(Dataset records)

-- pv_equiv track=rewrite | github.com/nobourge/maximum-flow-operational-research | src/Linear/linear_model_generation.py | separate_arc_twins
-- ===== SOURCE A (Python) =====
-- def separate_arc_twins(arcs_data):
--     arc_twins = []
--     unique_arcs = []
--
--     for i in range(len(arcs_data)):
--         arc1 = arcs_data[i]
--         is_twin = False
--
--         for j in range(i + 1, len(arcs_data)):
--             arc2 = arcs_data[j]
--
--             if arc1[0] == arc2[0] and arc1[1] == arc2[1]:
--                 is_twin = True
--                 arc_twins.append(arc1)
--                 arc_twins.append(arc2)
--                 break
--
--         if not is_twin:
--             unique_arcs.append(arc1)
--
--     return unique_arcs, arc_twins
-- ===== SOURCE B (Python) =====
-- def separate_arc_twins(arcs_data):
--     # One backward pass with a hash map key -> next occurrence.
--     seen = {}
--     unique_rev = []
--     twins_rev = []
--     for arc in reversed(arcs_data):
--         k = (arc[0], arc[1])
--         nxt = seen.get(k)
--         if nxt is None:
--             unique_rev.append(arc)
--         else:
--             twins_rev.append(nxt)
--             twins_rev.append(arc)
--         seen[k] = arc
--     return unique_rev[::-1], twins_rev[::-1]
-- ===== Notes on version B (the rewrite author's own statement) =====
-- stated objective: alternative
-- what changed: Replaced the nested forward lookahead (for each arc scan all later arcs for an equal (tail,head) key) by a single backward pass that maintains a dict key -> next occurrence and builds both result lists back-to-front.
-- outside the precondition, e.g. on separate_arc_twins([[1]]): A returns ([[1]], []), B raises IndexError
import Mathlib
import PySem

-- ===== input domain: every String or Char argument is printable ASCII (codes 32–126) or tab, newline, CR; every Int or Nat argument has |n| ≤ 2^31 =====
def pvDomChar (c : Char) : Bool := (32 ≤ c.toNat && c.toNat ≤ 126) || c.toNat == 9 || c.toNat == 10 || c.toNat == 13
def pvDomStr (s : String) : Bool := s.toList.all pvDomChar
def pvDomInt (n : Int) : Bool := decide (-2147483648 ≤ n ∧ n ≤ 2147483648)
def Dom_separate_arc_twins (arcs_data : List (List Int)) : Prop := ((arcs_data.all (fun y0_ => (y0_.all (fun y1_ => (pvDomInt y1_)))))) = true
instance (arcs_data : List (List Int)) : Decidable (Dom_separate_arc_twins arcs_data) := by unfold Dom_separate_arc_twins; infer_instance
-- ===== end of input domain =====

-- B replaces A's nested forward lookahead by one backward pass with a dict key -> next occurrence (alternative algorithm).

-- ===== PORT A =====
-- inner loop 'for j in range(i+1, len): ... break' — returns the first later arc with the same (arc[0], arc[1]) key
-- (arc[0]/arc[1] are total here via getD; Pre_ guarantees both indices exist, matching Python exactly on Pre_)
def findTwin (arc1 : List Int) : List (List Int) → Option (List Int)
  | [] => none
  | arc2 :: rest =>
    if arc1.getD 0 0 == arc2.getD 0 0 && arc1.getD 1 0 == arc2.getD 1 0 then some arc2
    else findTwin arc1 rest

-- outer loop with the two accumulator lists (Python's append = ++ [·])
def goA (l : List (List Int)) (unique_arcs arc_twins : List (List Int)) :
    List (List Int) × List (List Int) :=
  match l with
  | [] => (unique_arcs, arc_twins)
  | arc1 :: rest =>
    match findTwin arc1 rest with
    | some arc2 => goA rest unique_arcs (arc_twins ++ [arc1, arc2])
    | none => goA rest (unique_arcs ++ [arc1]) arc_twins

def separate_arc_twins (arcs_data : List (List Int)) : List (List Int) × List (List Int) :=
  goA arcs_data [] []

-- ===== PORT B =====
-- one pass over reversed(arcs_data) with a dict (tail, head) -> next occurrence; lists built reversed, reversed at the end
def stepB (st : PySem.Dict (Int × Int) (List Int) × List (List Int) × List (List Int))
    (arc : List Int) : PySem.Dict (Int × Int) (List Int) × List (List Int) × List (List Int) :=
  let k := (arc.getD 0 0, arc.getD 1 0)
  match st.1.get? k with
  | none => (st.1.insert k arc, st.2.1 ++ [arc], st.2.2)
  | some nxt => (st.1.insert k arc, st.2.1, st.2.2 ++ [nxt, arc])

def separate_arc_twins_alt (arcs_data : List (List Int)) : List (List Int) × List (List Int) :=
  let st := arcs_data.reverse.foldl stepB (PySem.Dict.empty, [], [])
  (st.2.1.reverse, st.2.2.reverse)

-- ===== PRECONDITION & SPEC =====
-- Pre_ restricts to well-formed arcs (length ≥ 2, an arc has a tail and a head): on lists containing a
-- shorter entry A either raises IndexError or returns only because its short-circuit comparison never
-- reaches the missing index, and B raises IndexError.
def Pre_separate_arc_twins (arcs_data : List (List Int)) : Prop :=
  ∀ a ∈ arcs_data, 2 ≤ a.length
instance (arcs_data : List (List Int)) : Decidable (Pre_separate_arc_twins arcs_data) := by
  unfold Pre_separate_arc_twins; infer_instance

def pvWitness_separate_arc_twins : List (List Int) := [[1, 2], [1, 2, 7], [0, 5]]

def Spec_separate_arc_twins (arcs_data : List (List Int)) (out : List (List Int) × List (List Int)) : Prop := out = separate_arc_twins_alt arcs_data
instance (arcs_data : List (List Int)) (out : List (List Int) × List (List Int)) : Decidable (Spec_separate_arc_twins arcs_data out) := by unfold Spec_separate_arc_twins; infer_instance

-- ===== CLAIM (what is proved, stated in full; the proofs are below) =====
def Claim_equal_separate_arc_twins : Prop := ∀ (arcs_data : List (List Int)), Dom_separate_arc_twins arcs_data → Pre_separate_arc_twins arcs_data → Spec_separate_arc_twins arcs_data (separate_arc_twins arcs_data)

-- ===== LEMMAS AND PROOFS =====

-- the (tail, head) key of an arc
def keyOf (a : List Int) : Int × Int := (a.getD 0 0, a.getD 1 0)

-- A's inner-loop comparison is key equality
theorem findTwin_pred (a b : List Int) :
    ((a.getD 0 0 == b.getD 0 0) && (a.getD 1 0 == b.getD 1 0)) = (keyOf b == keyOf a) := by
  rw [Bool.eq_iff_iff]
  simp only [Bool.and_eq_true, beq_iff_eq, keyOf, Prod.ext_iff]
  constructor <;> exact fun h => ⟨h.1.symm, h.2.symm⟩

theorem findTwin_eq_find? (a : List Int) (t : List (List Int)) :
    findTwin a t = t.find? (fun b => keyOf b == keyOf a) := by
  induction t with
  | nil => rfl
  | cons b t ih =>
    simp only [findTwin, findTwin_pred, List.find?_cons]
    by_cases h : keyOf b = keyOf a
    · simp [h]
    · have hb : (keyOf b == keyOf a) = false := beq_eq_false_iff_ne.mpr h
      simp [hb, ih]

-- forward characterisation of both programs
def specU : List (List Int) → List (List Int)
  | [] => []
  | a :: t => match findTwin a t with | some _ => specU t | none => a :: specU t

def specT : List (List Int) → List (List Int)
  | [] => []
  | a :: t => match findTwin a t with | some b => a :: b :: specT t | none => specT t

theorem goA_eq (l u w : List (List Int)) : goA l u w = (u ++ specU l, w ++ specT l) := by
  induction l generalizing u w with
  | nil => simp [goA, specU, specT]
  | cons a t ih =>
    simp only [goA, specU, specT]
    cases h : findTwin a t <;> simp [ih]

-- reducing one step of B's loop once the lookup result is known
theorem stepB_none (st : PySem.Dict (Int × Int) (List Int) × List (List Int) × List (List Int))
    (arc : List Int) (h : st.1.get? (keyOf arc) = none) :
    stepB st arc = (st.1.insert (keyOf arc) arc, st.2.1 ++ [arc], st.2.2) := by
  simp only [stepB, keyOf] at *
  rw [h]

theorem stepB_some (st : PySem.Dict (Int × Int) (List Int) × List (List Int) × List (List Int))
    (arc nxt : List Int) (h : st.1.get? (keyOf arc) = some nxt) :
    stepB st arc = (st.1.insert (keyOf arc) arc, st.2.1, st.2.2 ++ [nxt, arc]) := by
  simp only [stepB, keyOf] at *
  rw [h]

-- B's backward pass, read front-to-back: foldl over reverse = foldr of the flipped step
theorem foldrB_invariant (l : List (List Int)) :
    (l.foldr (fun x st => stepB st x) (PySem.Dict.empty, [], [])).2.1 = (specU l).reverse ∧
    (l.foldr (fun x st => stepB st x) (PySem.Dict.empty, [], [])).2.2 = (specT l).reverse ∧
    ∀ k, (l.foldr (fun x st => stepB st x) (PySem.Dict.empty, [], [])).1.get? k
        = l.find? (fun b => keyOf b == k) := by
  induction l with
  | nil => refine ⟨rfl, rfl, fun k => ?_⟩; simp [PySem.Dict.get?_empty]
  | cons a t ih =>
    obtain ⟨hu, hw, hd⟩ := ih
    have hda : (t.foldr (fun x st => stepB st x) (PySem.Dict.empty, [], [])).1.get? (keyOf a)
        = findTwin a t := by rw [hd, findTwin_eq_find?]
    have hfind : ∀ k, (List.find? (fun b => keyOf b == k) (a :: t))
        = if k = keyOf a then some a else t.find? (fun b => keyOf b == k) := by
      intro k
      rw [List.find?_cons]
      by_cases hk : k = keyOf a
      · simp [hk]
      · have hb : (keyOf a == k) = false := beq_eq_false_iff_ne.mpr (fun e => hk e.symm)
        simp [hb, hk]
    cases h : findTwin a t with
    | none =>
      rw [h] at hda
      rw [List.foldr_cons, stepB_none _ _ hda]
      refine ⟨by simp [specU, h, hu], by simp [specT, h, hw], fun k => ?_⟩
      rw [PySem.Dict.get?_insert, hfind, hd]
    | some b =>
      rw [h] at hda
      rw [List.foldr_cons, stepB_some _ _ _ hda]
      refine ⟨by simp [specU, h, hu], by simp [specT, h, hw], fun k => ?_⟩
      rw [PySem.Dict.get?_insert, hfind, hd]

theorem alt_eq (arcs_data : List (List Int)) :
    separate_arc_twins_alt arcs_data = (specU arcs_data, specT arcs_data) := by
  have h := foldrB_invariant arcs_data
  unfold separate_arc_twins_alt
  rw [List.foldl_reverse]
  exact Prod.ext (by simp [h.1]) (by simp [h.2.1])

-- ===== VERDICT (by name: the statement is the Claim_ definition above) =====
theorem separate_arc_twins_spec : Claim_equal_separate_arc_twins := by
  intro arcs_data _ _
  unfold Spec_separate_arc_twins
  rw [alt_eq, separate_arc_twins, goA_eq]
  simp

* _ABOUT THIS EXERCISE_: What number of lines in the data contain the word "IndexError"? Give the number and nothing else.

* _WRITTEN RESPONSE_: 3